▶ Problem to work on: From the entries below, copy every line holding the word "hlen".

▶ Provided material:
%%
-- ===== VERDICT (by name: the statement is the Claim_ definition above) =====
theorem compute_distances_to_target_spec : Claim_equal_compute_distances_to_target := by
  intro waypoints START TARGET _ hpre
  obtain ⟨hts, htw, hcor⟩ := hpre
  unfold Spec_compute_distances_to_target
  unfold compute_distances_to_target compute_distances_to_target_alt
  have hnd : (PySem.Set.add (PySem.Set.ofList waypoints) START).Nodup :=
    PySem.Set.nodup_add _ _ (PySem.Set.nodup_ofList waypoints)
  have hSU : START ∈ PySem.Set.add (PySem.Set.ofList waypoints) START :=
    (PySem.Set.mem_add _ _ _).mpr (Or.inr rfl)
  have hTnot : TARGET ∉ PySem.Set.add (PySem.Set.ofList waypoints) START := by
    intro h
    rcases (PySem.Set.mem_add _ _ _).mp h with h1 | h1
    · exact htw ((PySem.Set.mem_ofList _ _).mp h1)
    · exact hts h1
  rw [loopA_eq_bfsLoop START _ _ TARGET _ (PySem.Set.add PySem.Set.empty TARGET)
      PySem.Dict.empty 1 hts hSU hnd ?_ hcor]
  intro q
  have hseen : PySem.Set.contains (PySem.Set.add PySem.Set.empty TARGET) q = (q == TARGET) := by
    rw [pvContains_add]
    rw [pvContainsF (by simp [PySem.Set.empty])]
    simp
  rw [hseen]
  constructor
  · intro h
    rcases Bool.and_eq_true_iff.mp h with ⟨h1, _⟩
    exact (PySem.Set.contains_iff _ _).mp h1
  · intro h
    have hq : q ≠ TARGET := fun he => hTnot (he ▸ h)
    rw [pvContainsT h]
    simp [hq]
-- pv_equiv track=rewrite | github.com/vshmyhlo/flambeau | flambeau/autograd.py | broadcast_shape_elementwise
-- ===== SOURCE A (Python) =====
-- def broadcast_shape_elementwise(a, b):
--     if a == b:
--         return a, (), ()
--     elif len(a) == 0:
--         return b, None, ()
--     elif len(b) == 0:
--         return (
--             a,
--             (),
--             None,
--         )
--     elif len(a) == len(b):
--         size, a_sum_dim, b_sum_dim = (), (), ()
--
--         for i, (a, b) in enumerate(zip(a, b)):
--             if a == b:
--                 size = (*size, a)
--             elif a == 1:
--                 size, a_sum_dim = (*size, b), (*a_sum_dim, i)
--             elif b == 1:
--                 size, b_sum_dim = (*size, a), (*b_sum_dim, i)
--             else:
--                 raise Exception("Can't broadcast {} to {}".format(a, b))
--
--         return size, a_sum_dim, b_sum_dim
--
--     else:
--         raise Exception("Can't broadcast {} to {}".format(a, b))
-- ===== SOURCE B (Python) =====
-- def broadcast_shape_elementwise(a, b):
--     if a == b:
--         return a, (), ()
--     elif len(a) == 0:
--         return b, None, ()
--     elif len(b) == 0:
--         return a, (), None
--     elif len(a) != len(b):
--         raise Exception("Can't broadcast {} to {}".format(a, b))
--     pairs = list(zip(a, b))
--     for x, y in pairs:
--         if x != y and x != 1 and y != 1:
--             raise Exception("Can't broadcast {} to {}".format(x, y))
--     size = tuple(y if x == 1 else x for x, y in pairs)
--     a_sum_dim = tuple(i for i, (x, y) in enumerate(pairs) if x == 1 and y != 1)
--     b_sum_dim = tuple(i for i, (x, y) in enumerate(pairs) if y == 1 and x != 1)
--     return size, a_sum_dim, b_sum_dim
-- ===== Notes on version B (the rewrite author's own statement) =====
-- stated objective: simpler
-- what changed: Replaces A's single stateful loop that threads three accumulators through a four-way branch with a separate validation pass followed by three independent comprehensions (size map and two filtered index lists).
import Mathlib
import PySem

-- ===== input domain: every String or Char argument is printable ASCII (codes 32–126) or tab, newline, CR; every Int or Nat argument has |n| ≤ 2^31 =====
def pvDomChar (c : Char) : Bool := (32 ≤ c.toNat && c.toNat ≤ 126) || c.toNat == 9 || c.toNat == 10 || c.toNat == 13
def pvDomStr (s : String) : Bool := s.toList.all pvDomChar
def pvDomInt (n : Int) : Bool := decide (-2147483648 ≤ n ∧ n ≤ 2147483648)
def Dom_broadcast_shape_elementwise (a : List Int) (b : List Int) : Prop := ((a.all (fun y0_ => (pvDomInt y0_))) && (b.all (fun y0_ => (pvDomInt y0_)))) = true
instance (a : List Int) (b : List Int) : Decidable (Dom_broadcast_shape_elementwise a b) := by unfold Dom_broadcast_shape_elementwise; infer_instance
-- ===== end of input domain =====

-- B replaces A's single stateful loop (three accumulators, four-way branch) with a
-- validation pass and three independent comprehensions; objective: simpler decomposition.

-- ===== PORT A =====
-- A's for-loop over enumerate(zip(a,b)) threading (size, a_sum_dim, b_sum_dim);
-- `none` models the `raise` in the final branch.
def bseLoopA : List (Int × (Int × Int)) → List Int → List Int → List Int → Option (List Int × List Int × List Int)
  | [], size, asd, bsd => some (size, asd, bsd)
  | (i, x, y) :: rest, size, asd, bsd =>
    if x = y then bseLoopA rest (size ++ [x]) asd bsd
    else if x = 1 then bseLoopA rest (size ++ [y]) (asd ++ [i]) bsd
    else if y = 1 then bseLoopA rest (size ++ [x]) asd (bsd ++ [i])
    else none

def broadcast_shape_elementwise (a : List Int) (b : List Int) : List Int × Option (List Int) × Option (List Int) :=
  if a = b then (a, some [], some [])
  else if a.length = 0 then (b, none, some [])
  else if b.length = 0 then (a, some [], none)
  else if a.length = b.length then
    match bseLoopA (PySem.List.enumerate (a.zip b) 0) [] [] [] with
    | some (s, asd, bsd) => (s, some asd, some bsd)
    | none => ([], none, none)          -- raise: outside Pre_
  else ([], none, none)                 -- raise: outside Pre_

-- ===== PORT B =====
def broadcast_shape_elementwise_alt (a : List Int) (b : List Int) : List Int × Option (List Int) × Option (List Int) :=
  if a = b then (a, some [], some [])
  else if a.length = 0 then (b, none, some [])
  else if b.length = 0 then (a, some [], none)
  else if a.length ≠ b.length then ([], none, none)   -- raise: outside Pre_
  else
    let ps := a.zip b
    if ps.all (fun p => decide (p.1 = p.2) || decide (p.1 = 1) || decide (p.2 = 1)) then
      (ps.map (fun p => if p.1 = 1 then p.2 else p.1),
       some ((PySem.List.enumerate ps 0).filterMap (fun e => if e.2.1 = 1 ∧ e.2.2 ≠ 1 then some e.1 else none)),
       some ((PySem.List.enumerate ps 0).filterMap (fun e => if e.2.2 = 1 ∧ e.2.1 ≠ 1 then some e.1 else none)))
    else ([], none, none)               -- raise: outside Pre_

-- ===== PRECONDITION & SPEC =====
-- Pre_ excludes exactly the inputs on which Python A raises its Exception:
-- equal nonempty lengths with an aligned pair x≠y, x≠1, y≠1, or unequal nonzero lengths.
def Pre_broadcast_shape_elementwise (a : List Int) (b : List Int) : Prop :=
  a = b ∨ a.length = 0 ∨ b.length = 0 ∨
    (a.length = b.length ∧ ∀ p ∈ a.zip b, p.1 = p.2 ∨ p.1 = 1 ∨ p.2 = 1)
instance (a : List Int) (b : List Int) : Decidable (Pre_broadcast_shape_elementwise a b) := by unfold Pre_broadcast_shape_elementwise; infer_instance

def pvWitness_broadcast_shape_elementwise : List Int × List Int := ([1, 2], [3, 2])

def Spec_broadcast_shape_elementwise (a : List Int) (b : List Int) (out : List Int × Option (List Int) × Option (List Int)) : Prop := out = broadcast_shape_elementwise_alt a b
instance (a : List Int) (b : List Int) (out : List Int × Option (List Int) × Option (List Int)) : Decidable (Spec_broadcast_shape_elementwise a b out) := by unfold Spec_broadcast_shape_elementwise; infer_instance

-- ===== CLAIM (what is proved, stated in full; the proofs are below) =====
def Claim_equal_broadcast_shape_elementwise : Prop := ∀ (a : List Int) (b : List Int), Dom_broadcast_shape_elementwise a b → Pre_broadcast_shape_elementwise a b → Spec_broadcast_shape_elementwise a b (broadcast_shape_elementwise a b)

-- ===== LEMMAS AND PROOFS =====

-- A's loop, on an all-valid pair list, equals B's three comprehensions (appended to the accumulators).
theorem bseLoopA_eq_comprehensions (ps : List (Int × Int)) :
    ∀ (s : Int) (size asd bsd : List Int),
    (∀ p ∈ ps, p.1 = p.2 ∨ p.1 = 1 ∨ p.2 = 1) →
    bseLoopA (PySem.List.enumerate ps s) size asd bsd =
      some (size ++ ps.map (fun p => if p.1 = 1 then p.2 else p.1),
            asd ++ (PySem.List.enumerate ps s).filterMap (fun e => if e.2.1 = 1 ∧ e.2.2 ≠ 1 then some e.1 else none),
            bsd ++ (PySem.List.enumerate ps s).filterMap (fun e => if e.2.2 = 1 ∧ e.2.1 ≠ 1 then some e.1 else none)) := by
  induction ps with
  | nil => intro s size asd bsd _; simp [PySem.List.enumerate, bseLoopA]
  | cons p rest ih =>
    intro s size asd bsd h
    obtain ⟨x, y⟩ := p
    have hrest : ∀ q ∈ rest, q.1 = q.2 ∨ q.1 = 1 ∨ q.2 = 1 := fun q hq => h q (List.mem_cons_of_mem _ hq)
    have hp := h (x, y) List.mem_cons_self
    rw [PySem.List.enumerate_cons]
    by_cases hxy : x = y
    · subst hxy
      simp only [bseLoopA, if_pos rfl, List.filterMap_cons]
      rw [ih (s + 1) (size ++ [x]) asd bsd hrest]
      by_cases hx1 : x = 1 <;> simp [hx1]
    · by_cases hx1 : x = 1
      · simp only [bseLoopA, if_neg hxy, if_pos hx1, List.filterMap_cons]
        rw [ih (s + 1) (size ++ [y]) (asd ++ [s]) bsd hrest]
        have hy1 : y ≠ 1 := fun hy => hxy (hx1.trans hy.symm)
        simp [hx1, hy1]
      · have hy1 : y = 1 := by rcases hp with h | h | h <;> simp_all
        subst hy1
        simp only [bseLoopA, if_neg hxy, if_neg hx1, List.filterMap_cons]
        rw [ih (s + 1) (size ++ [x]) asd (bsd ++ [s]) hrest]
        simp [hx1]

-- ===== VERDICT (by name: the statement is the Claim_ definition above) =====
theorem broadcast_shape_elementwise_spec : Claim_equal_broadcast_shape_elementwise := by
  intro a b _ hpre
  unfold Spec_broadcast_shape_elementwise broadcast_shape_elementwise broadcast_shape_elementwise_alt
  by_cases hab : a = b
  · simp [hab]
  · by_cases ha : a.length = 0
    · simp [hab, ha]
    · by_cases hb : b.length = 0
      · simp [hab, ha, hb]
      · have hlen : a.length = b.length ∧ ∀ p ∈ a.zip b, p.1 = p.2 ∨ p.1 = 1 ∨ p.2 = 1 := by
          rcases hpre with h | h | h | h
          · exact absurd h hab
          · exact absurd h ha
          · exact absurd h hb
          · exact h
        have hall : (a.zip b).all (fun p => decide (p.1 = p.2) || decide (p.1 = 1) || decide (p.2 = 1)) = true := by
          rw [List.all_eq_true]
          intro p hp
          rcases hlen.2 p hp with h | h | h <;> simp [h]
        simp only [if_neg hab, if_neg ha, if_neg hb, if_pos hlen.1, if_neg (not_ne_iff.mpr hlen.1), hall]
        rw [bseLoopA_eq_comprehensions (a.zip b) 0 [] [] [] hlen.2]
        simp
%%
▶ Solution below:
      · have hlen : a.length = b.length ∧ ∀ p ∈ a.zip b, p.1 = p.2 ∨ p.1 = 1 ∨ p.2 = 1 := by
          rcases hlen.2 p hp with h | h | h <;> simp [h]
        simp only [if_neg hab, if_neg ha, if_neg hb, if_pos hlen.1, if_neg (not_ne_iff.mpr hlen.1), hall]
        rw [bseLoopA_eq_comprehensions (a.zip b) 0 [] [] [] hlen.2]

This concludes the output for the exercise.